• **Required action**
Restrict the output to the lines below starting at the one that contains "def pvDomStr (s" and ending at the one that contains "-- ===== end of", and restate them word for word, both ends included.

□ □ □ □ □ □ □

-- pv_equiv track=rewrite | github.com/Atomic-Panda/Introduction_to_NLP | sp.py | sent_to_seg
-- ===== SOURCE A (Python) =====
-- def sent_to_seg(x, y):
--     # 根据 x, y 向量得到一个句子的分词结果
--     cache = ''
--     words = []
--     for i in range(len(x)):
--         cache += x[i]
--         if y[i] == 2 or y[i] == 3:
--             words.append(cache)
--             cache = ''
--     if cache:
--         words.append(cache)
--     return words
-- ===== SOURCE B (Python) =====
-- def sent_to_seg(x, y):
--     # index-then-slice: collect cut positions first, then emit words as joined slices
--     n = len(x)
--     cuts = [i for i in range(n) if y[i] == 2 or y[i] == 3]
--     words = []
--     prev = 0
--     for b in cuts:
--         words.append(''.join(x[prev:b + 1]))
--         prev = b + 1
--     tail = ''.join(x[prev:])
--     if tail:
--         words.append(tail)
--     return words
-- ===== Notes on version B (the rewrite author's own statement) =====
-- stated objective: alternative
-- what changed: B replaces A's incremental cache accumulation with two passes: collect the cut indices where y[i] is 2 or 3, then emit each word as the join of the slice between consecutive cuts, appending the joined tail slice only if nonempty.
import Mathlib
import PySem

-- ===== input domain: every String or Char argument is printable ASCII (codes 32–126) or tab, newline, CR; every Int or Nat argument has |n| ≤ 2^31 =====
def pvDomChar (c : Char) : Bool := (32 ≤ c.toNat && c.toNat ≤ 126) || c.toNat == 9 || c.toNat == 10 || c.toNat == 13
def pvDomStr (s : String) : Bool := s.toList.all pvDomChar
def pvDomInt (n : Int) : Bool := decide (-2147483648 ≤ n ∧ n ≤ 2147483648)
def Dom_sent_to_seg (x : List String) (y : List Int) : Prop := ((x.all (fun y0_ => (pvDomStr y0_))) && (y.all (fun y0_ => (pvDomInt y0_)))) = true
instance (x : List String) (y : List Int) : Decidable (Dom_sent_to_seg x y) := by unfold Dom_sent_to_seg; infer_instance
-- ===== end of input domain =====

-- B replaces A's incremental cache accumulation by a cut-index pass followed by joined slices (alternative decomposition, same cost).

-- ===== PORT A =====
-- loop body of A: cache += x[i]; if y[i] in (2,3): words.append(cache); cache = ''
-- (pyGetD defaults are never consulted under Pre_: i < len(x) always, and Pre_ gives i < len(y))
def pvAstep (x : List String) (y : List Int) (st : String × List String) (i : Int) : String × List String :=
  let cache := st.1 ++ PySem.List.pyGetD x i ""
  if PySem.List.pyGetD y i 0 == 2 || PySem.List.pyGetD y i 0 == 3 then ("", st.2 ++ [cache])
  else (cache, st.2)

def sent_to_seg (x : List String) (y : List Int) : List String :=
  let s := (PySem.List.pyRange 0 (x.length : Int) 1).foldl (pvAstep x y) ("", [])
  if s.1 ≠ "" then s.2 ++ [s.1] else s.2

-- ===== PORT B =====
def pvCut (y : List Int) (i : Int) : Bool :=
  PySem.List.pyGetD y i 0 == 2 || PySem.List.pyGetD y i 0 == 3

-- loop body of B: words.append(''.join(x[prev:b+1])); prev = b+1
def pvBstep (x : List String) (st : Int × List String) (b : Int) : Int × List String :=
  (b + 1, st.2 ++ [PySem.Str.join "" (PySem.List.slice x (some st.1) (some (b + 1)))])

def sent_to_seg_alt (x : List String) (y : List Int) : List String :=
  let cuts := (PySem.List.pyRange 0 (x.length : Int) 1).filter (pvCut y)
  let s := cuts.foldl (pvBstep x) ((0 : Int), [])
  let tail := PySem.Str.join "" (PySem.List.slice x (some s.1) none)
  if tail ≠ "" then s.2 ++ [tail] else s.2

-- ===== PRECONDITION & SPEC =====
-- A indexes y[i] for every i < len(x): it raises IndexError iff len(y) < len(x).
def Pre_sent_to_seg (x : List String) (y : List Int) : Prop := x.length ≤ y.length
instance (x : List String) (y : List Int) : Decidable (Pre_sent_to_seg x y) := by unfold Pre_sent_to_seg; infer_instance
def pvWitness_sent_to_seg : List String × List Int := (["ab", "c", "d"], [0, 2, 0])

def Spec_sent_to_seg (x : List String) (y : List Int) (out : List String) : Prop := out = sent_to_seg_alt x y
instance (x : List String) (y : List Int) (out : List String) : Decidable (Spec_sent_to_seg x y out) := by unfold Spec_sent_to_seg; infer_instance

-- ===== CLAIM (what is proved, stated in full; the proofs are below) =====
def Claim_equal_sent_to_seg : Prop := ∀ (x : List String) (y : List Int), Dom_sent_to_seg x y → Pre_sent_to_seg x y → Spec_sent_to_seg x y (sent_to_seg x y)

-- ===== LEMMAS AND PROOFS =====

theorem chars_join_nil_flatten (l : List (List Char)) : PySem.Chars.join [] l = l.flatten := by
  match l with
  | [] => rfl
  | [a] => rw [PySem.Chars.join_singleton]; simp
  | a :: b :: rest =>
    rw [PySem.Chars.join_cons_cons, chars_join_nil_flatten (b :: rest)]
    simp

theorem str_join_empty_append (l : List String) (s : String) :
    PySem.Str.join "" (l ++ [s]) = PySem.Str.join "" l ++ s := by
  apply String.toList_injective
  simp [PySem.Str.toList_join, chars_join_nil_flatten]

-- extending A's cache by x[n] is extending the joined slice by one element
theorem join_take_succ (x : List String) (p n : Nat) (hp : p ≤ n) (hn : n < x.length) :
    PySem.Str.join "" ((x.drop p).take (n + 1 - p)) =
      PySem.Str.join "" ((x.drop p).take (n - p)) ++ PySem.List.pyGetD x (n : Int) "" := by
  have hlen : n - p < (x.drop p).length := by simp [List.length_drop]; omega
  have hsplit : (x.drop p).take (n + 1 - p) = (x.drop p).take (n - p) ++ [(x.drop p)[n - p]] := by
    have h1 : n + 1 - p = (n - p) + 1 := by omega
    rw [h1, List.take_add_one, List.getElem?_eq_getElem hlen]
    rfl
  rw [hsplit, str_join_empty_append, PySem.List.pyGetD_natCast]
  congr 1
  rw [List.getElem_drop, List.getD_eq_getElem x "" hn]
  congr 1
  omega

theorem str_join_nil : PySem.Str.join "" ([] : List String) = "" := by decide

-- loop invariant: after processing indices [0, n), B's words equal A's words,
-- B's prev is some p ≤ n, and A's cache is the join of x[p:n]
theorem pv_inv (x : List String) (y : List Int) (n : Nat) (hn : n ≤ x.length) :
    ∃ p : Nat, p ≤ n ∧
      ((PySem.List.pyRange 0 (n : Int) 1).filter (pvCut y)).foldl (pvBstep x) ((0 : Int), []) =
        ((p : Int), ((PySem.List.pyRange 0 (n : Int) 1).foldl (pvAstep x y) ("", [])).2) ∧
      ((PySem.List.pyRange 0 (n : Int) 1).foldl (pvAstep x y) ("", [])).1 =
        PySem.Str.join "" ((x.drop p).take (n - p)) := by
  induction n with
  | zero => exact ⟨0, le_refl _, rfl, str_join_nil.symm⟩
  | succ n ih =>
    obtain ⟨p, hp, hB, hA⟩ := ih (by omega)
    have hrange : PySem.List.pyRange 0 ((n + 1 : Nat) : Int) 1 =
        PySem.List.pyRange 0 (n : Int) 1 ++ [(n : Int)] := by
      push_cast
      exact PySem.List.pyRange_one_succ_right (by positivity)
    have hjoin := join_take_succ x p n hp (by omega)
    have hcast : ((n : Int) + 1) = ((n + 1 : Nat) : Int) := by push_cast; ring
    rw [hrange, List.filter_append, List.foldl_append, List.foldl_append, hB]
    generalize hS : (PySem.List.pyRange 0 (n : Int) 1).foldl (pvAstep x y) ("", []) = S at hA ⊢
    by_cases hc : pvCut y (n : Int) = true
    · refine ⟨n + 1, by omega, ?_, ?_⟩
      · rw [List.filter_singleton, hc, cond_true]
        simp only [List.foldl_cons, List.foldl_nil]
        unfold pvBstep pvAstep pvCut at *
        rw [if_pos hc, hA]
        simp only [Prod.mk.injEq]
        refine ⟨hcast, ?_⟩
        rw [hcast, PySem.List.slice_natCast x p (n + 1), hjoin]
      · simp only [List.foldl_cons, List.foldl_nil]
        unfold pvAstep pvCut at *
        rw [if_pos hc, Nat.sub_self, List.take_zero]
        exact str_join_nil.symm
    · have hc' : pvCut y (n : Int) = false := by simpa using hc
      unfold pvCut at hc'
      refine ⟨p, by omega, ?_, ?_⟩
      · rw [List.filter_singleton]
        unfold pvCut
        rw [hc', cond_false, List.foldl_nil, List.foldl_cons, List.foldl_nil]
        unfold pvAstep
        rw [if_neg (by rw [hc']; exact Bool.false_ne_true)]
      · simp only [List.foldl_cons, List.foldl_nil]
        unfold pvAstep
        rw [if_neg (by rw [hc']; exact Bool.false_ne_true), hA]
        exact hjoin.symm

-- ===== VERDICT (by name: the statement is the Claim_ definition above) =====
theorem sent_to_seg_spec : Claim_equal_sent_to_seg := by
  intro x y _ _
  unfold Spec_sent_to_seg
  simp only [sent_to_seg, sent_to_seg_alt]
  obtain ⟨p, hp, hB, hA⟩ := pv_inv x y x.length (le_refl _)
  rw [hB, hA]
  have htail : PySem.List.slice x (some (p : Int)) none = x.drop p := by
    rw [PySem.List.slice_from x (by positivity)]
    simp
  have htake : (x.drop p).take (x.length - p) = x.drop p := by
    apply List.take_of_length_le
    simp
  rw [htail, htake]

□ □ □ □ □ □ □

• **Reply to the task**
def pvDomStr (s : String) : Bool := s.toList.all pvDomChar
def pvDomInt (n : Int) : Bool := decide (-2147483648 ≤ n ∧ n ≤ 2147483648)
def Dom_sent_to_seg (x : List String) (y : List Int) : Prop := ((x.all (fun y0_ => (pvDomStr y0_))) && (y.all (fun y0_ => (pvDomInt y0_)))) = true
instance (x : List String) (y : List Int) : Decidable (Dom_sent_to_seg x y) := by unfold Dom_sent_to_seg; infer_instance
-- ===== end of input domain =====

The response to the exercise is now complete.